#### REQUIREMENT:
For the records below, reproduce exactly the line that contains "(Finset.range n).sup (fun t" and all subsequent lines, with nothing left out and nothing added.

#### PROVIDED INFORMATION:

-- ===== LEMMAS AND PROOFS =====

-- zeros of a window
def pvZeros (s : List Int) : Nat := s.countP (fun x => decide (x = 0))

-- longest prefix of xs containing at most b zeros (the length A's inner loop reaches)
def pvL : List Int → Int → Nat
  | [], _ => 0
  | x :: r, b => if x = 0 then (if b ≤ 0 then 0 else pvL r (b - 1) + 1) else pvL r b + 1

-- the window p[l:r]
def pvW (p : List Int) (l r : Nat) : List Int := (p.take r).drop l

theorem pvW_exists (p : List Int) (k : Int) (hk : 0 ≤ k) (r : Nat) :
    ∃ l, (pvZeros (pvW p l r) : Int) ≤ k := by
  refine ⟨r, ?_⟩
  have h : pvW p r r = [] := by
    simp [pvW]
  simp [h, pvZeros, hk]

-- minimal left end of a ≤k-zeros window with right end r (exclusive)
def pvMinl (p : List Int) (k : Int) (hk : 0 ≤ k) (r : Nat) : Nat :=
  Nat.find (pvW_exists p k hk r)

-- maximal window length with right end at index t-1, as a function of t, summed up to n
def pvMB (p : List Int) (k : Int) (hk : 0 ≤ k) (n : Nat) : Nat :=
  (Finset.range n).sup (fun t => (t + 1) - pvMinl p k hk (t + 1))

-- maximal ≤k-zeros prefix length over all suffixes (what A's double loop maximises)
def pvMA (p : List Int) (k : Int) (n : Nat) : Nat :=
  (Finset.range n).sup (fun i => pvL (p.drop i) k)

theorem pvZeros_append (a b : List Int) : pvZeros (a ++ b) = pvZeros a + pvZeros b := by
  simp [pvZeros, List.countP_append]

#### RESPONSE AREA:
  (Finset.range n).sup (fun t => (t + 1) - pvMinl p k hk (t + 1))

-- maximal ≤k-zeros prefix length over all suffixes (what A's double loop maximises)
def pvMA (p : List Int) (k : Int) (n : Nat) : Nat :=
  (Finset.range n).sup (fun i => pvL (p.drop i) k)

theorem pvZeros_append (a b : List Int) : pvZeros (a ++ b) = pvZeros a + pvZeros b := by
  simp [pvZeros, List.countP_append]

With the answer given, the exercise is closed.